Partai Ummat Respons Usulan Yusril Ihza Terkait Ambang Batas Parlemen

Partai Ummat Respons Usulan Yusril Ihza Terkait Ambang Batas Parlemen
Foto: Ilustrasi Partai Ummat Respons Usulan Yusril Ihza Terkait Ambang Batas Parlemen.

Sekretaris Jenderal Partai Ummat Taufik Hidayat menanggapi usulan Menteri Koordinator bidang Hukum, HAM, Imigrasi, dan Pemasyarakatan Yusril Ihza Mahendra mengenai penyesuaian ambang batas parlemen dengan jumlah komisi di DPR pada Selasa (5/5/2026).

Langkah ini dipandang sebagai solusi penengah di tengah wacana partai-partai besar yang berupaya menaikkan persentase ambang batas parlemen atau parliamentary threshold. Dilansir dari Nasional, Taufik menyebut skema tersebut memiliki kemiripan dengan aspirasi partainya.

Taufik Hidayat menjelaskan bahwa gagasan yang dilontarkan Yusril sejalan dengan usulan ambang batas 1 persen yang selama ini diperjuangkan oleh Partai Ummat untuk menjaga iklim demokrasi.

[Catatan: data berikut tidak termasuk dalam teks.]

-- pv_equiv track=rewrite | github.com/encrypted-oreo/codewars-solutions | 3kyu/help_the_general_decode_secret_enemy_messages.py | _decrypt_one101
-- ===== SOURCE A (Python) =====
-- _LETTERS101 = "abcdefghijklmnopqrstuvwxyzABCDEFGHIJKLMNOPQRSTUVWXYZ0123456789.,? *"
--
-- def _decrypt_one101(c, n):
--     for i in range(n):
--         ind = _LETTERS101.find(c)
--         for j in range(len(_LETTERS101)):
--             if _LETTERS101[((j+1) * 2 - 1) % len(_LETTERS101)] == c:
--                 c = _LETTERS101[j]
--                 break
--     return c
-- ===== SOURCE B (Python) =====
-- _LETTERS101 = "abcdefghijklmnopqrstuvwxyzABCDEFGHIJKLMNOPQRSTUVWXYZ0123456789.,? *"
--
--
-- def _decrypt_one101(c, n):
--     # Closed-form: one decryption step sends the letter at index p to index
--     # (34*p + 33) % 67 (the inverse of p -> (2*p + 1) % 67).  Instead of
--     # applying the step n times, walk the cycle of p once and take n modulo
--     # the cycle length.
--     p = _LETTERS101.find(c) if len(c) == 1 else -1
--     if p < 0 or n <= 0:
--         return c
--     cycle = [p]
--     q = (34 * p + 33) % 67
--     while q != p:
--         cycle.append(q)
--         q = (34 * q + 33) % 67
--     return _LETTERS101[cycle[n % len(cycle)]]
-- ===== Notes on version B (the rewrite author's own statement) =====
-- stated objective: faster
-- what changed: Instead of applying the inverse-permutation step n times (each step scanning all 67 letters), B looks the character up once, walks its cycle under the inverse step a single time, and indexes the cycle at n mod its length.
import Mathlib
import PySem

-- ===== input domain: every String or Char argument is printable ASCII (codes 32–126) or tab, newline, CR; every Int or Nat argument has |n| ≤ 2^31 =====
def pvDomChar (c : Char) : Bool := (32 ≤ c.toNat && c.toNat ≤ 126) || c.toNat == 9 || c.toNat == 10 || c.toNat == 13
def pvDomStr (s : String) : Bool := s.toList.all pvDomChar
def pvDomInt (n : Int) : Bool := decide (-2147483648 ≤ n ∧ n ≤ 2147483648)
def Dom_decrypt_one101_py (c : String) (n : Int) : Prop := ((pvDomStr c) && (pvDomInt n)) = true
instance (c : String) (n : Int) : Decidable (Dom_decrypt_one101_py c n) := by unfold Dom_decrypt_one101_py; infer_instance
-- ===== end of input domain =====

-- B replaces A's n-fold application of the 67-letter inverse-permutation step (each step a
-- linear scan) by a single lookup plus one walk of the character's cycle, indexed at n mod
-- the cycle length; a timing run measures the speed-up.

def pvLetters : String := "abcdefghijklmnopqrstuvwxyzABCDEFGHIJKLMNOPQRSTUVWXYZ0123456789.,? *"

-- `s[i]` as a 1-character Python string (index always in range where used; `d` is dead)
def pvCharStr (s : String) (i : Int) (d : String) : String :=
  match PySem.Str.pyGet? s i with
  | some ch => String.ofList [ch]
  | none => d

-- `letters[i] == c` (comparison of the 1-char string at an in-range index with c)
def pvCharEq (oc : Option Char) (c : String) : Bool :=
  match oc with
  | some ch => c.toList == [ch]
  | none => false

-- ===== PORT A =====
-- inner `for j in range(len(letters)): if letters[((j+1)*2-1) % len(letters)] == c: c = letters[j]; break`
def pvInner (c : String) : String :=
  match (PySem.List.pyRange 0 (PySem.Str.len pvLetters) 1).find? (fun j =>
      pvCharEq (PySem.Str.pyGet? pvLetters
        (PySem.Int.mod ((j + 1) * 2 - 1) (PySem.Str.len pvLetters))) c) with
  | some j => pvCharStr pvLetters j c
  | none => c

def decrypt_one101_py (c : String) (n : Int) : String :=
  (PySem.List.pyRange 0 n 1).foldl (fun c _ =>
    let _ind := PySem.Str.find pvLetters c   -- `ind = _LETTERS101.find(c)` (unused, as in A)
    pvInner c) c

-- ===== PORT B =====
def pvStep (q : Int) : Int := PySem.Int.mod (34 * q + 33) 67

-- the `while q != p` loop of Source B (fuel 67 ≥ any cycle length of a permutation of 67 points)
def pvCycleAux (fuel : Nat) (q p : Int) : List Int :=
  match fuel with
  | 0 => []
  | f + 1 => if q = p then [] else q :: pvCycleAux f (pvStep q) p

def decrypt_one101_py_alt (c : String) (n : Int) : String :=
  let p := if PySem.Str.len c = 1 then PySem.Str.find pvLetters c else -1
  if p < 0 ∨ n ≤ 0 then c
  else
    let cycle := p :: pvCycleAux 67 (pvStep p) p
    pvCharStr pvLetters
      (PySem.List.pyGetD cycle (PySem.Int.mod n (cycle.length : Int)) 0) c

-- ===== PRECONDITION & SPEC =====
def Spec_decrypt_one101_py (c : String) (n : Int) (out : String) : Prop := out = decrypt_one101_py_alt c n
instance (c : String) (n : Int) (out : String) : Decidable (Spec_decrypt_one101_py c n out) := by unfold Spec_decrypt_one101_py; infer_instance

-- ===== CLAIM (what is proved, stated in full; the proofs are below) =====
def Claim_equal_decrypt_one101_py : Prop := ∀ (c : String) (n : Int), Dom_decrypt_one101_py c n → Spec_decrypt_one101_py c n (decrypt_one101_py c n)

-- ===== LEMMAS AND PROOFS =====
set_option maxRecDepth 20000
set_option maxHeartbeats 1000000

-- the letter at Nat index p, as a 1-char string (proof-side)
def pvChr (p : Nat) : String := String.ofList [pvLetters.toList.getD p ' ']

-- the index step on Nat indices (proof-side)
def pvG (p : Nat) : Nat := (34 * p + 33) % 67

-- A's loop body, named
def pvBody (c : String) : String :=
  let _ind := PySem.Str.find pvLetters c
  pvInner c

-- the concrete cycle of p (proof-side name for B's cycle list)
def pvCyc (p : Nat) : List Int := (p : Int) :: pvCycleAux 67 (pvStep (p : Int)) (p : Int)

theorem pvLetters_len : pvLetters.toList.length = 67 := by decide

theorem pvFoldl_const {f : String → String} (c : String) (h : f c = c) :
    ∀ l : List Int, l.foldl (fun x _ => f x) c = c := by
  intro l; induction l with
  | nil => rfl
  | cons a t ih => simpa [List.foldl, h] using ih

theorem pvFoldl_iterate (f : String → String) :
    ∀ (l : List Int) (c : String), l.foldl (fun x _ => f x) c = f^[l.length] c := by
  intro l; induction l with
  | nil => intro c; rfl
  | cons a t ih =>
      intro c
      simp [List.foldl, ih, Function.iterate_succ_apply]

theorem pvBody_chr (p : Nat) (hp : p < 67) : pvBody (pvChr p) = pvChr (pvG p) := by
  revert p; decide

theorem pvG_lt (p : Nat) : pvG p < 67 := Nat.mod_lt _ (by norm_num)

theorem pvG_iter_lt (k p : Nat) (hp : p < 67) : pvG^[k] p < 67 := by
  induction k generalizing p with
  | zero => exact hp
  | succ k ih => rw [Function.iterate_succ_apply]; exact ih _ (pvG_lt p)

theorem pvIter_chr (k p : Nat) (hp : p < 67) :
    pvBody^[k] (pvChr p) = pvChr (pvG^[k] p) := by
  induction k generalizing p with
  | zero => rfl
  | succ k ih =>
      rw [Function.iterate_succ_apply, pvBody_chr p hp, ih (pvG p) (pvG_lt p),
        Function.iterate_succ_apply]

theorem pvCyc_pos (p : Nat) : 0 < (pvCyc p).length := by simp [pvCyc]

theorem pvCyc_get (p : Nat) (hp : p < 67) :
    ∀ i, i < (pvCyc p).length → (pvCyc p).getD i 0 = ((pvG^[i] p : Nat) : Int) := by
  revert p; decide

theorem pvCyc_period (p : Nat) (hp : p < 67) : pvG^[(pvCyc p).length] p = p := by
  revert p; decide

theorem pvG_iterate_mod (p : Nat) (hp : p < 67) (k : Nat) :
    pvG^[k] p = pvG^[k % (pvCyc p).length] p := by
  set L := (pvCyc p).length with hL
  conv_lhs => rw [← Nat.mod_add_div k L]
  rw [Function.iterate_add_apply, Function.iterate_mul]
  congr 1
  exact Function.iterate_fixed (pvCyc_period p hp) _

theorem pvFind_chr (p : Nat) (hp : p < 67) :
    PySem.Str.find pvLetters (pvChr p) = (p : Int) := by
  revert p; decide

theorem pvLen_chr (p : Nat) (hp : p < 67) : PySem.Str.len (pvChr p) = 1 := by
  revert p; decide

theorem pvCharStr_chr (q : Nat) (hq : q < 67) (d : String) :
    pvCharStr pvLetters ((q : Nat) : Int) d = pvChr q := by
  have hlt : q < pvLetters.toList.length := by rw [pvLetters_len]; exact hq
  unfold pvCharStr
  rw [PySem.Str.pyGet?_natCast, List.getElem?_eq_getElem hlt]
  simp [pvChr, List.getElem?_eq_getElem hlt]

-- if c is none of the 67 letters, A's inner scan leaves c unchanged
theorem pvInner_id (c : String) (h : ∀ p : Nat, p < 67 → c ≠ pvChr p) : pvInner c = c := by
  have hfind : (PySem.List.pyRange 0 (PySem.Str.len pvLetters) 1).find? (fun j =>
      pvCharEq (PySem.Str.pyGet? pvLetters
        (PySem.Int.mod ((j + 1) * 2 - 1) (PySem.Str.len pvLetters))) c) = none := by
    rw [List.find?_eq_none]
    intro j hj
    have hlen : PySem.Str.len pvLetters = (67 : Int) := by decide
    rw [hlen] at hj ⊢
    have hjb : 0 ≤ j ∧ j < 67 := by
      have := (PySem.List.mem_pyRange_one).1 hj; omega
    set i : Int := PySem.Int.mod ((j + 1) * 2 - 1) 67 with hi
    have hi0 : 0 ≤ i := PySem.Int.mod_nonneg _ (by norm_num)
    have hi67 : i < 67 := PySem.Int.mod_lt _ (by norm_num)
    have hlt : i.toNat < pvLetters.toList.length := by rw [pvLetters_len]; omega
    rw [show i = ((i.toNat : Nat) : Int) by omega, PySem.Str.pyGet?_natCast,
      List.getElem?_eq_getElem hlt]
    simp only [pvCharEq, beq_iff_eq]
    intro hc
    apply h i.toNat (by omega)
    have h2 : pvChr i.toNat = String.ofList [pvLetters.toList[i.toNat]] := by
      simp [pvChr, List.getElem?_eq_getElem hlt]
    rw [h2, ← hc, String.ofList_toList]
  unfold pvInner
  rw [hfind]

theorem pvBody_id (c : String) (h : ∀ p : Nat, p < 67 → c ≠ pvChr p) : pvBody c = c := by
  simpa [pvBody] using pvInner_id c h

-- if c is none of the 67 letters, B's lookup fails
theorem pvAltGuard (c : String) (h : ∀ p : Nat, p < 67 → c ≠ pvChr p) :
    (if PySem.Str.len c = 1 then PySem.Str.find pvLetters c else -1) < 0 := by
  split_ifs with hlen
  · have hlist : c.toList.length = 1 := by
      have := PySem.Str.len_eq c
      omega
    obtain ⟨ch, hch⟩ : ∃ ch, c.toList = [ch] := by
      cases hc : c.toList with
      | nil => simp [hc] at hlist
      | cons a t => cases t with
        | nil => exact ⟨a, rfl⟩
        | cons b u => simp [hc] at hlist
    have hnotmem : ch ∉ pvLetters.toList := by
      intro hmem
      obtain ⟨i, hi, hgi⟩ := List.mem_iff_getElem.mp hmem
      apply h i (by rw [pvLetters_len] at hi; exact hi)
      have h2 : pvChr i = String.ofList [ch] := by
        simp [pvChr, List.getElem?_eq_getElem hi, hgi]
      rw [h2, ← hch, String.ofList_toList]
    have hninf : ¬ c.toList <:+: pvLetters.toList := by
      intro hinf
      exact hnotmem (hinf.sublist.mem (by simp [hch]))
    have := (PySem.Str.find_eq_neg_one_iff pvLetters c).2 hninf
    omega
  · norm_num

theorem pvMain : ∀ (c : String) (n : Int),
    decrypt_one101_py c n = decrypt_one101_py_alt c n := by
  intro c n
  by_cases hn : n ≤ 0
  · have hr : PySem.List.pyRange 0 n 1 = [] := PySem.List.pyRange_one_eq_nil (by omega)
    have hA : decrypt_one101_py c n = c := by simp [decrypt_one101_py, hr]
    have hB : decrypt_one101_py_alt c n = c := by
      simp only [decrypt_one101_py_alt]
      rw [if_pos (Or.inr hn)]
    rw [hA, hB]
  · push_neg at hn
    by_cases hc : ∃ p : Nat, p < 67 ∧ c = pvChr p
    · obtain ⟨p, hp, rfl⟩ := hc
      have hA : decrypt_one101_py (pvChr p) n = pvChr (pvG^[n.toNat] p) := by
        rw [decrypt_one101_py]
        rw [show (fun (c : String) (_ : Int) =>
              let _ind := PySem.Str.find pvLetters c
              pvInner c) = (fun c _ => pvBody c) from rfl,
            pvFoldl_iterate pvBody _ _, PySem.List.length_pyRange_one]
        simpa using pvIter_chr n.toNat p hp
      have hB : decrypt_one101_py_alt (pvChr p) n
          = pvCharStr pvLetters ((pvCyc p).getD (n.toNat % (pvCyc p).length) 0) (pvChr p) := by
        simp only [decrypt_one101_py_alt]
        rw [pvLen_chr p hp, if_pos rfl, pvFind_chr p hp]
        rw [if_neg (by
          push_neg
          exact ⟨by positivity, by omega⟩)]
        rw [show ((p : Int) :: pvCycleAux 67 (pvStep (p : Int)) (p : Int)) = pvCyc p from rfl]
        have hnn : n = (n.toNat : Int) := by omega
        have hmod : PySem.Int.mod n ((pvCyc p).length : Int)
            = ((n.toNat % (pvCyc p).length : Nat) : Int) := by
          rw [hnn]; exact PySem.Int.mod_natCast n.toNat (pvCyc p).length
        rw [hmod, PySem.List.pyGetD_natCast]
      rw [hA, hB]
      have hrlt : n.toNat % (pvCyc p).length < (pvCyc p).length :=
        Nat.mod_lt _ (pvCyc_pos p)
      rw [pvCyc_get p hp _ hrlt, pvG_iterate_mod p hp n.toNat,
        pvCharStr_chr _ (pvG_iter_lt _ p hp) _]
    · push_neg at hc
      have hA : decrypt_one101_py c n = c := by
        rw [decrypt_one101_py]
        exact pvFoldl_const c (pvBody_id c fun p hp => hc p hp) _
      have hB : decrypt_one101_py_alt c n = c := by
        simp only [decrypt_one101_py_alt]
        rw [if_pos (Or.inl (pvAltGuard c fun p hp => hc p hp))]
      rw [hA, hB]

-- ===== VERDICT (by name: the statement is the Claim_ definition above) =====
theorem decrypt_one101_py_spec : Claim_equal_decrypt_one101_py := by
  intro c n _
  unfold Spec_decrypt_one101_py
  exact pvMain c n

"Jadi kalau kami sih ya so so lah gitu istilahnya tidak terlalu juga nolak atau juga enggak terlalu menerima, tapi setidaknya ini jalan kompromi lah setidaknya kalau memang itu diterima," kata Taufik saat dihubungi Kompas.com, Selasa (5/5/2026).

Kritik tajam turut disampaikan Taufik terhadap fraksi-fraksi besar yang mengusulkan kenaikan ambang batas menjadi 5 hingga 10 persen. Ia menilai ambisi tersebut merupakan kemunduran demokrasi dan bentuk pengabaian terhadap putusan Mahkamah Konstitusi.

Penegasan diberikan kepada partai koalisi pemerintah agar tidak menunjukkan arogansi kekuasaan dengan menciptakan regulasi yang mempersempit ruang bagi partai politik kecil untuk berkontribusi.

"Janganlah berpikir anda sekarang lagi berkuasa, lagi banyak suara, anda berpikir anda akan terus punya suara," tegas Taufik.